Малин и Бонтьер добрались до пирса и, осторожно ступая по скользким сходням, спустились на надводную часть. Все лодки были укреплены на шатающейся надстройке. Вытащив из кармана нож, Хатч перерезал трос ялика «Плэйн Джейн» и, с помощью Бонтьер, столкнул его в воду.

– Под нами двумя он может опрокинуться, – сказал Хатч, делая шаг в лодку. – Я вернусь и заберу тебя.

– Давай уж, возвращайся, – ответила Бонтьер.

В свитере и плаще чересчур большого размера вид у неё оказался потешный.

Даже не потрудившись запустить мотор, Хатч просунул вёсла в уключины и погрёб к «Плэйн Джейн». Воды гавани до сих пор оставались более-менее спокойны, но ветер сделался просто невыносимым. Ялик швыряло вверх и вниз, он то и дело с омерзительным треском опускался на дно впадин меж волн. Продолжая грести, спиной к морю, Малин увидел очертания города, тёмного на фоне мрачного неба. Взгляд непроизвольно скользнул к узкому, высокому дому приходского священника. Вспышка злой молнии, и в это мгновение доктор увидел – или подумал, что видит Клэр. В жёлтой юбке, держась рукой за дверной проём, та смотрела в море – прямо на него. В следующий миг снова стало темно.

Добравшись до яхты, ялик хлопнулся о борт. Накрепко привязав его к корме, Хатч вскарабкался на борт, запустил двигатель и, произнеся краткую молитву, дёрнул за стартер. «Плэйн Джейн» ожила. Слушая лязг поднимающейся якорной цепи о клюз, Хатч в очередной раз порадовался, что ему досталось такое надёжное судно.

Он добавил оборотов и широкой дугой проплыл мимо пирса, с удовлетворением отметив, что Бонтьер вскарабкалась на борт с резвостью истинного моряка, несмотря на громоздкое одеяние. Малин бросил ей спасательный жилет, она мигом нацепила его на себя, после чего заправила волосы под зюйдвестку. Хатч бросил взгляд на нактоуз и затем перевёл на море – на два светящихся буйка посередине пролива и на буй с колоколом на выходе из бухты.
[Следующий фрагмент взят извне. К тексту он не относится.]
-- pv_equiv track=rewrite | github.com/tubox-labs/Aquilia | aquilia/db/backends/oracle.py | adapt_sql
-- ===== SOURCE A (Python) =====
-- def adapt_sql(sql: str) -> str:
--     """
--     Convert ``?`` placeholders to ``:1, :2, ...`` for oracledb.
--
--     String-literal safe -- skips ``?`` inside single-quoted strings.
--     """
--     result: list[str] = []
--     param_idx = 0
--     in_string = False
--     i = 0
--     while i < len(sql):
--         ch = sql[i]
--         if ch == "'" and not in_string:
--             in_string = True
--             result.append(ch)
--         elif ch == "'" and in_string:
--             # Check for escaped quote ''
--             if i + 1 < len(sql) and sql[i + 1] == "'":
--                 result.append("''")
--                 i += 2
--                 continue
--             in_string = False
--             result.append(ch)
--         elif ch == "?" and not in_string:
--             param_idx += 1
--             result.append(f":{param_idx}")
--         else:
--             result.append(ch)
--         i += 1
--     return "".join(result)
-- ===== SOURCE B (Python) =====
-- def adapt_sql(sql: str) -> str:
--     """
--     Convert ``?`` placeholders to ``:1, :2, ...`` for oracledb.
--
--     Split-based: segments at even positions of sql.split("'") are outside
--     single-quoted literals (a doubled '' contributes an empty odd segment),
--     so only those get their ``?`` replaced; rejoin with "'".
--     """
--     parts = sql.split("'")
--     n = 0
--     out = []
--     for idx, seg in enumerate(parts):
--         if idx % 2 == 0:
--             pieces = seg.split("?")
--             new = pieces[0]
--             for p in pieces[1:]:
--                 n += 1
--                 new += ":" + str(n) + p
--             out.append(new)
--         else:
--             out.append(seg)
--     return "'".join(out)
-- ===== Notes on version B (the rewrite author's own statement) =====
-- stated objective: faster
-- what changed: Replaced the per-character while loop with an in_string flag and escaped-quote lookahead by a split-based pipeline: splitting on the quote character puts non-literal text exactly at even indices (a doubled quote escape yields an empty odd segment), each even segment has its placeholder pieces rejoined around :N counters, and the segments are rejoined.
import Mathlib
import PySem

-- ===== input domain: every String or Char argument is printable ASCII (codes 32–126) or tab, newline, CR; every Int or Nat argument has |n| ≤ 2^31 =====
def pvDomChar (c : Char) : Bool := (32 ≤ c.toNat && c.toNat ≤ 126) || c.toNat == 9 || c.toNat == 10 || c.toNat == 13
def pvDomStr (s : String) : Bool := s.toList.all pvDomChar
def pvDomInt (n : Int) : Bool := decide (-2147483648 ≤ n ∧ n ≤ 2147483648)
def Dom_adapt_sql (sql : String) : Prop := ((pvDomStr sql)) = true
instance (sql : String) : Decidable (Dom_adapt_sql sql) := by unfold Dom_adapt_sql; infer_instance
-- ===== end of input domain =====

-- B replaces A's per-character scan with an in_string flag by a split-based segment
-- pipeline (same O(n), measurably faster constants via C-level str.split); return values proved equal.


-- ===== PORT A =====
-- the while loop of A: one step per character, except the escaped-quote case which
-- consumes two; `result` is Python's list of appended strings (as char lists),
-- joined with "" at the end.  Exact: strings are char lists, f":{k}" = ':' :: str(k).
def adaptA : List Char → Int → Bool → List (List Char) → List (List Char)
  | [], _, _, result => result
  | ch :: rest, paramIdx, inString, result =>
    if ch == '\'' && !inString then
      adaptA rest paramIdx true (result ++ [['\'']])
    else if ch == '\'' && inString then
      match rest with
      | '\'' :: rest2 => adaptA rest2 paramIdx inString (result ++ [['\'', '\'']])
      | r => adaptA r paramIdx false (result ++ [['\'']])
    else if ch == '?' && !inString then
      adaptA rest (paramIdx + 1) inString (result ++ [':' :: PySem.Int.toChars (paramIdx + 1)])
    else
      adaptA rest paramIdx inString (result ++ [[ch]])
termination_by cs _ _ _ => cs.length
decreasing_by all_goals (simp only [List.length_cons]; omega)

def adapt_sql (sql : String) : String :=
  String.ofList (PySem.Chars.join [] (adaptA sql.toList 0 false []))

-- ===== PORT B =====
-- B: parts = sql.split("'"); even-indexed parts get their '?' pieces rejoined
-- around ':'+str(n); rejoin all parts with "'".

-- the inner `for p in pieces[1:]` loop of B (carries the global counter n)
def altSeg : List (List Char) → Int → List Char × Int
  | [], n => ([], n)
  | p :: ps, n =>
    let r := altSeg ps (n + 1)
    (':' :: PySem.Int.toChars (n + 1) ++ p ++ r.1, r.2)

-- one even-indexed segment: pieces = seg.split("?"); new = pieces[0] + loop
def altEven (seg : List Char) (n : Int) : List Char × Int :=
  match PySem.Chars.splitOn seg ['?'] with
  | [] => ([], n)          -- unreachable: str.split never returns an empty list
  | p0 :: ps =>
    let r := altSeg ps n
    (p0 ++ r.1, r.2)

-- the `for idx, seg in enumerate(parts)` loop building `out`
def altLoop : List (Int × List Char) → Int → List (List Char)
  | [], _ => []
  | (idx, seg) :: rest, n =>
    if idx % 2 == 0 then
      let r := altEven seg n
      r.1 :: altLoop rest r.2
    else
      seg :: altLoop rest n

def adapt_sql_alt (sql : String) : String :=
  String.ofList (PySem.Chars.join ['\'']
    (altLoop (PySem.List.enumerate (PySem.Chars.splitOn sql.toList ['\'']) 0) 0))

-- ===== PRECONDITION & SPEC =====
def Spec_adapt_sql (sql : String) (out : String) : Prop := out = adapt_sql_alt sql
instance (sql : String) (out : String) : Decidable (Spec_adapt_sql sql out) := by unfold Spec_adapt_sql; infer_instance

-- ===== CLAIM (what is proved, stated in full; the proofs are below) =====
def Claim_equal_adapt_sql : Prop := ∀ (sql : String), Dom_adapt_sql sql → Spec_adapt_sql sql (adapt_sql sql)

-- ===== LEMMAS AND PROOFS =====

-- prepend x to the first block of a block list
def consHead (x : List Char) : List (List Char) → List (List Char)
  | [] => [x]
  | h :: t => (x ++ h) :: t

-- structural form of single-character str.split
def splitOnSimple (q : Char) : List Char → List (List Char)
  | [] => [[]]
  | c :: rest => if c = q then [] :: splitOnSimple q rest else consHead [c] (splitOnSimple q rest)

-- flat (accumulator-free) form of A's loop
def coreA : List Char → Int → Bool → List Char
  | [], _, _ => []
  | ch :: rest, k, inString =>
    if ch == '\'' && !inString then
      '\'' :: coreA rest k true
    else if ch == '\'' && inString then
      match rest with
      | '\'' :: rest2 => '\'' :: '\'' :: coreA rest2 k inString
      | r => '\'' :: coreA r k false
    else if ch == '?' && !inString then
      ':' :: PySem.Int.toChars (k + 1) ++ coreA rest (k + 1) inString
    else
      ch :: coreA rest k inString
termination_by cs _ _ => cs.length
decreasing_by all_goals (simp only [List.length_cons]; omega)

theorem splitOnSimple_shape (q : Char) (cs : List Char) :
    ∃ h t, splitOnSimple q cs = h :: t := by
  cases cs with
  | nil => exact ⟨[], [], rfl⟩
  | cons c rest =>
    by_cases hc : c = q
    · exact ⟨[], splitOnSimple q rest, by simp [splitOnSimple, hc]⟩
    · rcases hrec : splitOnSimple q rest with _ | ⟨h, t⟩
      · exact ⟨[c], [], by simp [splitOnSimple, hc, hrec, consHead]⟩
      · exact ⟨c :: h, t, by simp [splitOnSimple, hc, hrec, consHead]⟩

theorem go_single (q : Char) : ∀ (fuel : Nat) (l cur : List Char) (acc : List (List Char)),
    l.length < fuel →
    PySem.Chars.splitOn.go [q] fuel l cur acc = acc.reverse ++ consHead cur.reverse (splitOnSimple q l) := by
  intro fuel
  induction fuel with
  | zero => intro l cur acc h; omega
  | succ m ih =>
    intro l cur acc h
    cases l with
    | nil =>
      rw [PySem.Chars.splitOn.go.eq_def]
      simp [splitOnSimple, consHead]
    | cons c rest =>
      have hlen : rest.length < m := by simpa using h
      rw [PySem.Chars.splitOn.go.eq_def]
      simp only [List.isPrefixOf, Bool.and_true]
      by_cases hc : c = q
      · subst hc
        rw [if_pos (by simp)]
        simp only [List.length_cons, List.length_nil, List.drop_succ_cons, List.drop_zero]
        rw [ih rest [] (cur.reverse :: acc) hlen]
        obtain ⟨hh, tt, hs⟩ := splitOnSimple_shape c rest
        simp [splitOnSimple, hs, consHead]
      · rw [if_neg (by simp only [beq_iff_eq]; exact fun h' => hc h'.symm)]
        rw [ih rest (c :: cur) acc hlen]
        obtain ⟨hh, tt, hs⟩ := splitOnSimple_shape q rest
        simp [splitOnSimple, hc, hs, consHead]

theorem splitOn_single (q : Char) (cs : List Char) :
    PySem.Chars.splitOn cs [q] = splitOnSimple q cs := by
  rw [PySem.Chars.splitOn.eq_def, go_single q (cs.length + 1) cs [] [] (by omega)]
  obtain ⟨hh, tt, hs⟩ := splitOnSimple_shape q cs
  simp [hs, consHead]

theorem joinE : ∀ (M : List (List Char)), PySem.Chars.join [] M = M.flatten
  | [] => by simp [PySem.Chars.join, List.intercalate]
  | [x] => by simp [PySem.Chars.join, List.intercalate]
  | x :: y :: t => by
    rw [PySem.Chars.join_cons_cons, joinE (y :: t)]
    simp

-- coreA equations
theorem coreA_nil (k : Int) (b : Bool) : coreA [] k b = [] := by rw [coreA]

theorem coreA_quote_false (rest : List Char) (k : Int) :
    coreA ('\'' :: rest) k false = '\'' :: coreA rest k true := by
  rw [coreA.eq_def]; simp

theorem coreA_quote_true (rest : List Char) (k : Int) :
    coreA ('\'' :: rest) k true = '\'' :: coreA rest k false := by
  rw [coreA.eq_def]; simp
  cases rest with
  | nil => simp [coreA_nil]
  | cons c rest2 =>
    by_cases hc : c = '\''
    · subst hc; simp [coreA_quote_false]
    · simp [hc]

theorem coreA_q_false (rest : List Char) (k : Int) :
    coreA ('?' :: rest) k false = ':' :: PySem.Int.toChars (k + 1) ++ coreA rest (k + 1) false := by
  rw [coreA.eq_def]; simp

theorem coreA_other_false (c : Char) (rest : List Char) (k : Int) (h1 : c ≠ '\'') (h2 : c ≠ '?') :
    coreA (c :: rest) k false = c :: coreA rest k false := by
  rw [coreA.eq_def]; simp [h1, h2]

theorem coreA_in_string (c : Char) (rest : List Char) (k : Int) (h1 : c ≠ '\'') :
    coreA (c :: rest) k true = c :: coreA rest k true := by
  rw [coreA.eq_def]; simp [h1]

theorem adaptA_acc : ∀ (cs : List Char) (k : Int) (b : Bool) (acc : List (List Char)),
    (adaptA cs k b acc).flatten = acc.flatten ++ coreA cs k b := by
  intro cs k b acc
  fun_induction adaptA cs k b acc with
  | case1 => rw [coreA_nil]; simp
  | case2 ch rest k b acc h1 ih =>
    rw [ih]
    conv_rhs => rw [coreA.eq_def]
    simp only [h1, if_pos]
    simp
  | case3 ch k b acc h1 h2 rest2 ih =>
    rw [ih]
    obtain ⟨rfl, rfl⟩ : ch = '\'' ∧ b = true := by simpa using h2
    rw [coreA_quote_true, coreA_quote_false]
    simp
  | case4 ch k b acc h1 h2 rest hne ih =>
    rw [ih]
    obtain ⟨rfl, rfl⟩ : ch = '\'' ∧ b = true := by simpa using h2
    rw [coreA_quote_true]
    simp
  | case5 ch rest k b acc h1 h2 h3 ih =>
    rw [ih]
    obtain ⟨rfl, rfl⟩ : ch = '?' ∧ b = false := by simpa using h3
    rw [coreA_q_false]
    simp
  | case6 ch rest k b acc h1 h2 h3 ih =>
    rw [ih]
    cases b with
    | true =>
      have hch : ch ≠ '\'' := by simpa using h2
      rw [coreA_in_string ch rest k hch]
      simp
    | false =>
      have hch : ch ≠ '\'' := by simpa using h1
      have hq : ch ≠ '?' := by simpa using h3
      rw [coreA_other_false ch rest k hch hq]
      simp

-- altEven equations
theorem altEven_nil (n : Int) : altEven [] n = ([], n) := by
  simp [altEven, splitOn_single, splitOnSimple, altSeg]

theorem altEven_q (seg : List Char) (n : Int) :
    altEven ('?' :: seg) n =
      (':' :: PySem.Int.toChars (n + 1) ++ (altEven seg (n + 1)).1, (altEven seg (n + 1)).2) := by
  obtain ⟨hh, tt, hs⟩ := splitOnSimple_shape '?' seg
  simp [altEven, splitOn_single, splitOnSimple, hs, altSeg]

theorem altEven_c (c : Char) (seg : List Char) (n : Int) (hc : c ≠ '?') :
    altEven (c :: seg) n = (c :: (altEven seg n).1, (altEven seg n).2) := by
  obtain ⟨hh, tt, hs⟩ := splitOnSimple_shape '?' seg
  simp [altEven, splitOn_single, splitOnSimple, hc, hs, consHead]

-- altLoop step equations
theorem al_cons_even (i0 : Int) (h : List Char) (L : List (Int × List Char)) (n : Int)
    (hi : i0 % 2 = 0) :
    altLoop ((i0, h) :: L) n = (altEven h n).1 :: altLoop L (altEven h n).2 := by
  simp [altLoop, hi]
– Когда выйдем в открытое море, – сказал он, – я собираюсь на половинной скорости идти по диагонали к волнам. Болтанка будет что надо, так что держись за что-нибудь. И оставайся рядом – мне может понадобится помощь в управлении.

– Дурак, – раздражительно ответила Бонтьер. Нервное напряжение обернуло обыкновенно хорошее настроение вспыльчивостью. – Неужели ты думаешь, что штормы бывают лишь здесь? Что я действительно хочу, так это узнать причину нашей идиотской поездки.

– Сейчас объясню, – произнёс Хатч, вглядываясь в бурное море. – Но тебе это ничуть не понравится.